When I first started writing the regular celebrity features for the Bribie Islander 15 months ago, Lindsay asked me if I had ever interviewed David Niven, nicknamed Niv, her very favourite actor. I had always cherished a special note which Niven once wrote me on a plane and so copied and laminated it for Lindsay. And now here it is. But although I was as star struck about him as Lindsay was, I never managed to talk to Niv, in spite of both of us having worked simultaneously in different locations on the same film sets, like PINK PANTHER movies and DEATH ON THE NILE.
Helly Kemp(left) and David In ‘Death On The Nile'(right)
But his films which I loved most were AROUND THE WORLD IN 80 DAYS, THE GUNS OF NAVARONE, 55 DAYS IN PEKING and THE LITTLE HUT. Born in London, just around the corner from Buckingham Palace in 1910, Niv attended the Sandhurst Military Academy and served with the Highland Light Infantry in Malta for two years.
And although he was Britain’s top star he re-joined the army in the Rifle Brigade the minute World War II broke out. His Batman was Peter Ustinov. But in spite of six years absence from the screen, except for two war propaganda films in 1942 and 1944, Niven came 2nd in the 1945 Popularity Poll.
On his return to Hollywood, he was made a Legionnaire Of The Order of Merit, the highest American order given to a foreigner. But in spite of all the love, success and reverence Niven received from the public, his children, friends and the peers in his career and having been described as the greatest British actor of the century, nothing could make up for his unhappy 43-year marriage to Swedish model Hjordis Genberg, a disastrous marriage he refused to abandon.

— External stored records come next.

-- pv_equiv track=rewrite | github.com/MohabASHRAF-byte/CodeForces_Checker | OOP/test_checker.py | segment_checker
-- ===== SOURCE A (Python) =====
-- def assign_char(idx: int, li: str):
--     tmp = '*'
--     try:
--         tmp = li[idx]
--     except Exception:
--         pass
--     return tmp
--
-- def segment_checker(user: str, code: str):
--     s = str()
--     for i in range(max(len(user), len(code))):
--         userChar = assign_char(i, user)
--         codeChar = assign_char(i, code)
--         if userChar == codeChar:
--             s += userChar
--         else:
--             s += '*'
--     return s
-- ===== SOURCE B (Python) =====
-- def segment_checker(user: str, code: str):
--     merged = ''.join(u if u == c else '*' for u, c in zip(user, code))
--     return merged + '*' * abs(len(user) - len(code))
-- ===== Notes on version B (the rewrite author's own statement) =====
-- stated objective: simpler
-- what changed: B iterates only over the common prefix via zip (emitting u or '*') joined in one pass, and appends the tail as a closed-form '*' * abs(len difference), instead of A's max-length loop with a try/except indexing sentinel and string += per character.
import Mathlib
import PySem

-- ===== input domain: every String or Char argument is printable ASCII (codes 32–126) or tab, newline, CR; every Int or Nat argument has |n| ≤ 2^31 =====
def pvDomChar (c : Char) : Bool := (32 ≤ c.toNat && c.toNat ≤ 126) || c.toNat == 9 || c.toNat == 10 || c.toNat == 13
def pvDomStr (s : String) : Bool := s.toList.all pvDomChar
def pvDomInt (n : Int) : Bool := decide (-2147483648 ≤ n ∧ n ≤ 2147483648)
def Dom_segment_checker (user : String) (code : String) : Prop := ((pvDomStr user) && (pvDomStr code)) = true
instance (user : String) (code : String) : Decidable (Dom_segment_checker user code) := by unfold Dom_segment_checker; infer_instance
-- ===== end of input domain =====

-- B replaces A's max-length loop with try/except index sentinels by a zip over the
-- common prefix plus a closed-form '*'-padding tail (objective: simpler).

-- ===== PORT A =====
-- assign_char: tmp = '*'; try: tmp = li[idx]; except: pass; return tmp
def assign_char (idx : Int) (li : String) : Char :=
  match PySem.Str.pyGet? li idx with
  | some c => c
  | none => '*'

-- the string accumulator is carried as List Char and wrapped by String.mk at return
def segment_checker (user : String) (code : String) : String :=
  String.mk
    ((PySem.List.pyRange 0 (max (PySem.Str.len user) (PySem.Str.len code)) 1).foldl
      (fun s i =>
        let userChar := assign_char i user
        let codeChar := assign_char i code
        if userChar == codeChar then s ++ [userChar] else s ++ ['*'])
      ([] : List Char))

-- ===== PORT B =====
def segment_checker_alt (user : String) (code : String) : String :=
  String.mk
    (((user.toList.zip code.toList).map (fun p => if p.1 == p.2 then p.1 else '*'))
      ++ List.replicate ((PySem.Str.len user - PySem.Str.len code).natAbs) '*')

-- ===== PRECONDITION & SPEC =====
def Spec_segment_checker (user : String) (code : String) (out : String) : Prop := out = segment_checker_alt user code
instance (user : String) (code : String) (out : String) : Decidable (Spec_segment_checker user code out) := by unfold Spec_segment_checker; infer_instance

-- ===== CLAIM (what is proved, stated in full; the proofs are below) =====
def Claim_equal_segment_checker : Prop := ∀ (user : String) (code : String), Dom_segment_checker user code → Spec_segment_checker user code (segment_checker user code)

-- ===== LEMMAS AND PROOFS =====

theorem assign_char_eq (i : Int) (li : String) :
    assign_char i li = (PySem.Str.pyGet? li i).getD '*' := by
  unfold assign_char
  cases PySem.Str.pyGet? li i <;> rfl

theorem foldl_ite_append {α β : Type} (l : List α) (P : α → Bool) (f g : α → β)
    (init : List β) :
    l.foldl (fun s i => if P i then s ++ [f i] else s ++ [g i]) init
      = init ++ l.map (fun i => if P i then f i else g i) := by
  induction l generalizing init with
  | nil => simp
  | cons x xs ih => simp [ih]; split <;> simp

theorem merge_key (u c : List Char) :
    (List.range (max u.length c.length)).map
        (fun k => if (u.getD k '*' == c.getD k '*')
                  then u.getD k '*' else '*')
      = (u.zip c).map (fun p => if p.1 == p.2 then p.1 else '*')
          ++ List.replicate ((u.length : Int) - (c.length : Int)).natAbs '*' := by
  apply List.ext_getElem
  · simp [List.length_zip]; omega
  · intro k hk1 hk2
    simp only [List.getElem_map, List.getElem_range]
    have hk : k < max u.length c.length := by simpa using hk1
    by_cases hmin : k < min u.length c.length
    · have hu : k < u.length := lt_of_lt_of_le hmin (min_le_left _ _)
      have hc : k < c.length := lt_of_lt_of_le hmin (min_le_right _ _)
      rw [List.getElem_append_left (by simp [List.length_zip]; omega)]
      simp [List.getElem_zip, List.getD_eq_getElem?_getD,
        List.getElem?_eq_getElem hu, List.getElem?_eq_getElem hc]
    · rw [List.getElem_append_right (by simp [List.length_zip]; omega)]
      simp only [List.getElem_replicate]
      by_cases hu : k < u.length
      · have hc : getElem? c k = none := by
          rw [List.getElem?_eq_none_iff]; omega
        simp only [List.getD_eq_getElem?_getD, hc, Option.getD_none,
          List.getElem?_eq_getElem hu, Option.getD_some]
        split
        · next h => exact eq_of_beq h
        · rfl
      · have hun : getElem? u k = none := by
          rw [List.getElem?_eq_none_iff]; omega
        simp only [List.getD_eq_getElem?_getD, hun, Option.getD_none]
        split <;> rfl

theorem segment_checker_spec : Claim_equal_segment_checker := by
  intro user code _
  unfold Spec_segment_checker segment_checker segment_checker_alt
  have hmax : max (PySem.Str.len user) (PySem.Str.len code)
      = ((max user.toList.length code.toList.length : Nat) : Int) := by
    simp [PySem.Str.len_eq]
  rw [hmax, PySem.List.pyRange_zero_natCast, List.foldl_map]
  simp only [assign_char_eq, PySem.Str.pyGet?_natCast]
  rw [foldl_ite_append]
  simp only [← List.getD_eq_getElem?_getD]
  rw [merge_key user.toList code.toList]
  simp [PySem.Str.len_eq]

But he never lost his sense of humour as certified by this delightful note to me. I was walking through first class onboarding a British Airways London to Milan flight when I spotted David and his wife at a window seat to my left. I had recently discussed with his agent, Theo Cowan, to do a photo feature with my brilliant photographer business partner, Nino Mascardi, at Niven’s Cap Ferrat villa on the French Riviera.
‘Dear White Cap! 23D’
I did not want to disturb Niven face on, so I went to my seat, wrote him a short note, mentioning that I was the girl in the white leather cap in seat 23D should he wish to discuss it further, and handed the note to the flight attendant. I just love his promise on the note of never writing on a sick bag again!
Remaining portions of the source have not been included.